■ **Saved entries**:
-- ===== VERDICT (by name: the statement is the Claim_ definition above) =====
theorem solution_spec : Claim_equal_solution := by
  intro abilities k _ hpre
  unfold Pre_solution at hpre
  unfold Spec_solution
  simp only [solution, solution_alt]
  rw [if_pos hpre]
  set s := PySem.List.sorted abilities (fun x => x) false with hs
  have hlen : s.length = abilities.length := PySem.List.length_sorted ..
  rw [hlen]
  set m := (abilities.length + 1) / 2 with hm
  set κ := k.toNat with hκ
  by_cases hbig : (m : Int) < k
  · rw [if_pos (Or.inr hbig), sublistsLen_nil_of_lt m κ (by omega)]
    rfl
  · rw [if_neg (by push Not; exact ⟨by omega, by omega⟩)]
    have hκm : κ ≤ m := by omega
    set q := bPairs s.reverse with hq
    have hdlen : q.2.length = m := by
      rw [hq, bPairs_len]; simp [hlen, hm]
    set sd := PySem.List.sorted q.2 (fun x => x) true with hsd
    have hperm : List.Perm sd q.2 := PySem.List.sorted_perm ..
    have hpw : sd.Pairwise (fun a b : Int => b ≤ a) := PySem.List.sorted_pairwise_rev ..
    have hsdlen : sd.length = m := by rw [hperm.length_eq, hdlen]
    have hscore : ∀ c, aScore c m s = q.1 + SS c q.2 := by
      intro c
      have h1 := aScore_eq s.reverse c
      rwa [List.reverse_reverse, show (s.reverse.length + 1) / 2 = m by simp [hlen, hm]] at h1
    set T := q.1 + (sd.take κ).sum with hT
    have hub : ∀ c ∈ List.sublistsLen κ (List.range m), aScore c m s ≤ T := by
      intro c hc
      rw [List.mem_sublistsLen] at hc
      rw [hscore]
      have hsub : List.Sublist (c.map (fun i => q.2.getD i 0)) q.2 := by
        conv_rhs => rw [← map_getD_range q.2]
        exact List.Sublist.map _ (by rw [hdlen]; exact hc.1)
      have hss : SS c q.2 = (c.map (fun i => q.2.getD i 0)).sum :=
        SS_eq_sum q.2 c (by rw [hdlen]; exact hc.1)
      have hsp : List.Subperm (c.map (fun i => q.2.getD i 0)) sd :=
        hsub.subperm.trans hperm.symm.subperm
      have h1 := subperm_sum_le sd _ hpw hsp
      rw [List.length_map, hc.2] at h1
      rw [hss, hT]
      linarith
    have hatt : ∃ c ∈ List.sublistsLen κ (List.range m), aScore c m s = T := by
      have htk : List.Subperm (sd.take κ) q.2 :=
        (List.take_sublist ..).subperm.trans hperm.subperm
      obtain ⟨w, hwperm, hwsub⟩ := htk
      rw [← map_getD_range q.2, hdlen] at hwsub
      obtain ⟨c0, hc0, rfl⟩ := List.sublist_map_iff.mp hwsub
      have hlc : c0.length = κ := by
        have h1 := hwperm.length_eq
        rw [List.length_map, List.length_take, hsdlen] at h1
        omega
      refine ⟨c0, List.mem_sublistsLen.mpr ⟨hc0, hlc⟩, ?_⟩
      rw [hscore, SS_eq_sum q.2 c0 (by rw [hdlen]; exact hc0), hwperm.sum_eq, hT]
    obtain ⟨c0, hc0mem, hc0val⟩ := hatt
    have hA_le : (List.sublistsLen κ (List.range m)).foldl
        (fun ans c => max ans (aScore c m s)) 0 ≤ max 0 T :=
      foldl_max_le _ _ _ _ (le_max_left 0 T)
        (fun c hc => le_trans (hub c hc) (le_max_right 0 T))
    have hge := PySem.List.le_foldl_max_int (List.sublistsLen κ (List.range m))
      (fun c => aScore c m s) 0
    have hA_ge : max 0 T ≤ (List.sublistsLen κ (List.range m)).foldl
        (fun ans c => max ans (aScore c m s)) 0 :=
      max_le hge.1 (hc0val ▸ hge.2 c0 hc0mem)
    exact le_antisymm hA_le hA_ge
set_option maxRecDepth 4096 in
theorem pv_keystep_Yes (t : List Char) (hore : ¬ (('o'::'r'::'e'::[]) <+: t)) :
    pvFoldA pvTable ("Yes".toList ++ t) = "Sim".toList ++ pvFoldA pvTable t := by
  have hY : ¬ (('o'::'r'::'e'::[]) <+:
      pvFoldA ([("More".toList, "Mais de".toList), ("Odd".toList, "Impar".toList), ("Even".toList, "Par".toList)] : List (List Char × List Char))
        (PySem.Chars.replace (pvFoldA ([("Under".toList, "Abaixo".toList), ("Over".toList, "Acima".toList), ("Draw".toList, "Empate".toList), ("Away".toList, "Visitante".toList), ("Home".toList, "Casa".toList), ("1st Half".toList, "1° Tempo".toList), ("2nd Half".toList, "2° Tempo".toList), ("No".toList, "Não".toList)] : List (List Char × List Char)) t)
          "Yes".toList "Sim".toList)) := by
    intro hp
    have h2 := pv_frontw_fold ('o'::'r'::'e'::[]) _ pv_oreTC pv_goodMOE _ hp
    have h3 := pv_frontw "Yes".toList "Sim".toList pv_yesNe pv_simNe _ _ ('o'::'r'::'e'::[])
      le_rfl pv_simHead h2
    exact hore (pv_frontw_fold ('o'::'r'::'e'::[]) _ pv_oreTC pv_goodPRE _ h3)
  rw [show pvTable =
      ([("Under".toList, "Abaixo".toList), ("Over".toList, "Acima".toList), ("Draw".toList, "Empate".toList), ("Away".toList, "Visitante".toList), ("Home".toList, "Casa".toList), ("1st Half".toList, "1° Tempo".toList), ("2nd Half".toList, "2° Tempo".toList), ("No".toList, "Não".toList)] : List (List Char × List Char)) ++
        (("Yes".toList, "Sim".toList) ::
          (([("More".toList, "Mais de".toList), ("Odd".toList, "Impar".toList), ("Even".toList, "Par".toList)] : List (List Char × List Char)) ++ [("more".toList, "Mais de".toList)])) from rfl]
  rw [pv_foldA_append ([("Under".toList, "Abaixo".toList), ("Over".toList, "Acima".toList), ("Draw".toList, "Empate".toList), ("Away".toList, "Visitante".toList), ("Home".toList, "Casa".toList), ("1st Half".toList, "1° Tempo".toList), ("2nd Half".toList, "2° Tempo".toList), ("No".toList, "Não".toList)] : List (List Char × List Char)) _ ("Yes".toList ++ t),
    pv_foldA_append ([("Under".toList, "Abaixo".toList), ("Over".toList, "Acima".toList), ("Draw".toList, "Empate".toList), ("Away".toList, "Visitante".toList), ("Home".toList, "Casa".toList), ("1st Half".toList, "1° Tempo".toList), ("2nd Half".toList, "2° Tempo".toList), ("No".toList, "Não".toList)] : List (List Char × List Char)) _ t,
    pv_shield_fold ([("Under".toList, "Abaixo".toList), ("Over".toList, "Acima".toList), ("Draw".toList, "Empate".toList), ("Away".toList, "Visitante".toList), ("Home".toList, "Casa".toList), ("1st Half".toList, "1° Tempo".toList), ("2nd Half".toList, "2° Tempo".toList), ("No".toList, "Não".toList)] : List (List Char × List Char)) ("Yes".toList) (by decide) t,
    pv_foldA_cons ("Yes".toList, "Sim".toList) _ ("Yes".toList ++ pvFoldA ([("Under".toList, "Abaixo".toList), ("Over".toList, "Acima".toList), ("Draw".toList, "Empate".toList), ("Away".toList, "Visitante".toList), ("Home".toList, "Casa".toList), ("1st Half".toList, "1° Tempo".toList), ("2nd Half".toList, "2° Tempo".toList), ("No".toList, "Não".toList)] : List (List Char × List Char)) t),
    pv_foldA_cons ("Yes".toList, "Sim".toList) _ (pvFoldA ([("Under".toList, "Abaixo".toList), ("Over".toList, "Acima".toList), ("Draw".toList, "Empate".toList), ("Away".toList, "Visitante".toList), ("Home".toList, "Casa".toList), ("1st Half".toList, "1° Tempo".toList), ("2nd Half".toList, "2° Tempo".toList), ("No".toList, "Não".toList)] : List (List Char × List Char)) t),
    pv_replace_front ("Yes".toList) ("Sim".toList) _ (by decide) (List.prefix_append _ _),
    List.drop_left,
    pv_foldA_append ([("More".toList, "Mais de".toList), ("Odd".toList, "Impar".toList), ("Even".toList, "Par".toList)] : List (List Char × List Char)) [("more".toList, "Mais de".toList)]
      ("Sim".toList ++ PySem.Chars.replace (pvFoldA ([("Under".toList, "Abaixo".toList), ("Over".toList, "Acima".toList), ("Draw".toList, "Empate".toList), ("Away".toList, "Visitante".toList), ("Home".toList, "Casa".toList), ("1st Half".toList, "1° Tempo".toList), ("2nd Half".toList, "2° Tempo".toList), ("No".toList, "Não".toList)] : List (List Char × List Char)) t) "Yes".toList "Sim".toList),
    pv_foldA_append ([("More".toList, "Mais de".toList), ("Odd".toList, "Impar".toList), ("Even".toList, "Par".toList)] : List (List Char × List Char)) [("more".toList, "Mais de".toList)]
      (PySem.Chars.replace (pvFoldA ([("Under".toList, "Abaixo".toList), ("Over".toList, "Acima".toList), ("Draw".toList, "Empate".toList), ("Away".toList, "Visitante".toList), ("Home".toList, "Casa".toList), ("1st Half".toList, "1° Tempo".toList), ("2nd Half".toList, "2° Tempo".toList), ("No".toList, "Não".toList)] : List (List Char × List Char)) t) "Yes".toList "Sim".toList),
    pv_shield_fold ([("More".toList, "Mais de".toList), ("Odd".toList, "Impar".toList), ("Even".toList, "Par".toList)] : List (List Char × List Char)) ("Sim".toList) (by decide)
      (PySem.Chars.replace (pvFoldA ([("Under".toList, "Abaixo".toList), ("Over".toList, "Acima".toList), ("Draw".toList, "Empate".toList), ("Away".toList, "Visitante".toList), ("Home".toList, "Casa".toList), ("1st Half".toList, "1° Tempo".toList), ("2nd Half".toList, "2° Tempo".toList), ("No".toList, "Não".toList)] : List (List Char × List Char)) t) "Yes".toList "Sim".toList),
    pv_foldA_cons ("more".toList, "Mais de".toList) [] _,
    pv_foldA_cons ("more".toList, "Mais de".toList) [] _,
    pv_foldA_nil, pv_foldA_nil]
  exact pv_more_step _ hY

theorem pvFindKey_none_spec :
    ∀ (L : List (List Char × List Char)) (s : List Char), pvFindKey L s = none →
      ∀ kv ∈ L, ¬ kv.1 <+: s := by
  intro L
  induction L with
  | nil => intro s _ kv hm; exact (List.not_mem_nil hm).elim
  | cons kv0 L' ih =>
    intro s hf kv hm
    rw [pvFindKey] at hf
    by_cases hp : PySem.Chars.startswith s kv0.1 = true
    · rw [if_pos hp] at hf; cases hf
    · rw [if_neg hp] at hf
      rcases List.mem_cons.mp hm with rfl | hm'
      · exact fun hc => hp ((PySem.Chars.startswith_iff _ _).mpr hc)
      · exact ih s hf kv hm'

theorem pvFindKey_some_spec :
    ∀ (L : List (List Char × List Char)) (s : List Char) (kv : List Char × List Char),
      pvFindKey L s = some kv → kv ∈ L ∧ kv.1 <+: s := by
  intro L
  induction L with
  | nil => intro s kv hf; cases hf
  | cons kv0 L' ih =>
    intro s kv hf
    rw [pvFindKey] at hf
    by_cases hp : PySem.Chars.startswith s kv0.1 = true
    · rw [if_pos hp] at hf
      cases hf
      exact ⟨List.mem_cons_self, (PySem.Chars.startswith_iff _ _).mp hp⟩
    · rw [if_neg hp] at hf
      obtain ⟨hm, hpre⟩ := ih s kv hf
      exact ⟨List.mem_cons_of_mem _ hm, hpre⟩

set_option maxRecDepth 4096 in
theorem pv_main : ∀ (fuel : Nat) (s : List Char), s.length ≤ fuel →
    PySem.Chars.isIn ('Y'::'e'::'s'::'o'::'r'::'e'::[]) s = false →
    pvFoldA pvTable s = pvScanGo fuel s := by
  intro fuel
  induction fuel with
  | zero =>
    intro s h1 _
    have hs : s = [] := by cases s with | nil => rfl | cons c t => simp at h1
    subst hs
    rw [pv_foldA_empty _ pv_tableKeysNe]
    rfl
  | succ f ih =>
    intro s h1 hy
    cases hfind : pvFindKey pvTable s with
    | none =>
      cases s with
      | nil =>
        rw [pv_foldA_empty _ pv_tableKeysNe]
        simp [pvScanGo, hfind]
      | cons c t =>
        have h2 := pvFindKey_none_spec _ _ hfind
        have hyt : PySem.Chars.isIn ('Y'::'e'::'s'::'o'::'r'::'e'::[]) t = false := by
          rw [PySem.Chars.isIn_eq_false_iff] at hy ⊢
          exact fun hin => hy (List.infix_cons hin)
        rw [pv_cons_fold c pvTable pv_goodTable t h2, ih t (by simp at h1; omega) hyt]
        simp [pvScanGo, hfind]
    | some kv =>
      obtain ⟨hmem, hpre⟩ := pvFindKey_some_spec _ _ _ hfind
      obtain ⟨t, rfl⟩ := hpre
      have hkne : kv.1 ≠ [] := pv_tableKeysNe kv hmem
      have hkpos : 1 ≤ kv.1.length := by
        cases hx : kv.1 with
        | nil => exact absurd hx hkne
        | cons a b => simp
      have hlen : t.length ≤ f := by
        rw [List.length_append] at h1
        omega
      have hyt : PySem.Chars.isIn ('Y'::'e'::'s'::'o'::'r'::'e'::[]) t = false := by
        rw [PySem.Chars.isIn_eq_false_iff] at hy ⊢
        intro hin
        apply hy
        obtain ⟨u, w2, huw⟩ := hin
        exact ⟨kv.1 ++ u, w2, by rw [← huw]; simp⟩
      simp only [pvScanGo, hfind, List.drop_left]
      rw [← ih t hlen hyt]
      simp only [pvTable, List.mem_cons, List.not_mem_nil, or_false] at hmem
      rcases hmem with rfl|rfl|rfl|rfl|rfl|rfl|rfl|rfl|rfl|rfl|rfl|rfl|rfl
      · exact pv_keystep_Under t
      · exact pv_keystep_Over t
      · exact pv_keystep_Draw t
      · exact pv_keystep_Away t
      · exact pv_keystep_Home t
      · exact pv_keystep_FirstHalf t
      · exact pv_keystep_SecondHalf t
      · exact pv_keystep_No t
      · -- key "Yes"
        have hore : ¬ (('o'::'r'::'e'::[]) <+: t) := by
          intro hp
          obtain ⟨r, rfl⟩ := hp
          rw [PySem.Chars.isIn_eq_false_iff] at hy
          exact hy ⟨[], r, by rfl⟩
        exact pv_keystep_Yes t hore
      · exact pv_keystep_More t
      · exact pv_keystep_Odd t
      · exact pv_keystep_Even t
      · exact pv_keystep_lowmore t

theorem pv_not_yesore_prefix (k t : List Char) (h1 : ¬ k <+: "Yes".toList)
    (h2 : ¬ ("Yes".toList : List Char) <+: k) :
    ¬ ('Y'::'e'::'s'::'o'::'r'::'e'::[]) <+: (k ++ t) := by
  intro hp
  have hY : ("Yes".toList : List Char) <+: k ++ t := List.IsPrefix.trans (by decide) hp
  have hk : k <+: k ++ t := List.prefix_append _ _
  rcases Nat.le_total k.length ("Yes".toList : List Char).length with h | h
  · exact h1 (List.prefix_of_prefix_length_le hk hY h)
  · exact h2 (List.prefix_of_prefix_length_le hY hk h)

theorem pv_infix_tail (k t : List Char)
    (h : PySem.Chars.isIn ('Y'::'e'::'s'::'o'::'r'::'e'::[]) (k ++ t) = true)
    (hnp : ¬ ('Y'::'e'::'s'::'o'::'r'::'e'::[]) <+: (k ++ t))
    (hinc : ∀ i, i < k.length → 1 ≤ i →
      ¬ ('Y'::'e'::'s'::'o'::'r'::'e'::[]) <+: List.drop i k ∧
      ¬ List.drop i k <+: ('Y'::'e'::'s'::'o'::'r'::'e'::[])) :
    PySem.Chars.isIn ('Y'::'e'::'s'::'o'::'r'::'e'::[]) t = true := by
  obtain ⟨j, hj⟩ := (PySem.Chars.exists_prefix_drop_iff_isIn _ _).mpr h
  rcases Nat.lt_or_ge j k.length with hlt | hge
  · rcases Nat.eq_zero_or_pos j with rfl | hpos
    · exact absurd hj hnp
    · rw [List.drop_append, Nat.sub_eq_zero_of_le (Nat.le_of_lt hlt), List.drop_zero] at hj
      exact absurd hj
        (pv_not_prefix_append _ _ _ (hinc j hlt hpos).1 (hinc j hlt hpos).2)
  · rw [List.drop_append, List.drop_eq_nil_of_le hge, List.nil_append] at hj
    exact (PySem.Chars.exists_prefix_drop_iff_isIn _ _).mp ⟨j - k.length, hj⟩

theorem pv_casc_more (Z : List Char) :
    PySem.Chars.replace ("Sim".toList ++ (('o'::'r'::'e'::[]) ++ Z)) "more".toList "Mais de".toList
      = 'S'::'i'::("Mais de".toList ++ PySem.Chars.replace Z "more".toList "Mais de".toList) := by
  have h0 : ("Sim".toList ++ (('o'::'r'::'e'::[]) ++ Z) : List Char)
      = 'S'::'i'::("more".toList ++ Z) := rfl
  rw [h0,
    pv_replace_cons _ _ _ _ (by decide)
      (by intro hp; exact absurd (List.cons_prefix_cons.mp hp).1 (by decide)),
    pv_replace_cons _ _ _ _ (by decide)
      (by intro hp; exact absurd (List.cons_prefix_cons.mp hp).1 (by decide)),
    pv_replace_front "more".toList "Mais de".toList _ (by decide) (List.prefix_append _ _),
    List.drop_left]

■ **WHAT IS EXPECTED**: The range runs from the line above containing "have hss : SS" to the line containing "foldl_max_le _ _ _ _ (le_max_left 0 T)", inclusive. Restate those lines word for word and no others.

■ **ANSWER TO THE PROBLEM**:
      have hss : SS c q.2 = (c.map (fun i => q.2.getD i 0)).sum :=
        SS_eq_sum q.2 c (by rw [hdlen]; exact hc.1)
      have hsp : List.Subperm (c.map (fun i => q.2.getD i 0)) sd :=
        hsub.subperm.trans hperm.symm.subperm
      have h1 := subperm_sum_le sd _ hpw hsp
      rw [List.length_map, hc.2] at h1
      rw [hss, hT]
      linarith
    have hatt : ∃ c ∈ List.sublistsLen κ (List.range m), aScore c m s = T := by
      have htk : List.Subperm (sd.take κ) q.2 :=
        (List.take_sublist ..).subperm.trans hperm.subperm
      obtain ⟨w, hwperm, hwsub⟩ := htk
      rw [← map_getD_range q.2, hdlen] at hwsub
      obtain ⟨c0, hc0, rfl⟩ := List.sublist_map_iff.mp hwsub
      have hlc : c0.length = κ := by
        have h1 := hwperm.length_eq
        rw [List.length_map, List.length_take, hsdlen] at h1
        omega
      refine ⟨c0, List.mem_sublistsLen.mpr ⟨hc0, hlc⟩, ?_⟩
      rw [hscore, SS_eq_sum q.2 c0 (by rw [hdlen]; exact hc0), hwperm.sum_eq, hT]
    obtain ⟨c0, hc0mem, hc0val⟩ := hatt
    have hA_le : (List.sublistsLen κ (List.range m)).foldl
        (fun ans c => max ans (aScore c m s)) 0 ≤ max 0 T :=
      foldl_max_le _ _ _ _ (le_max_left 0 T)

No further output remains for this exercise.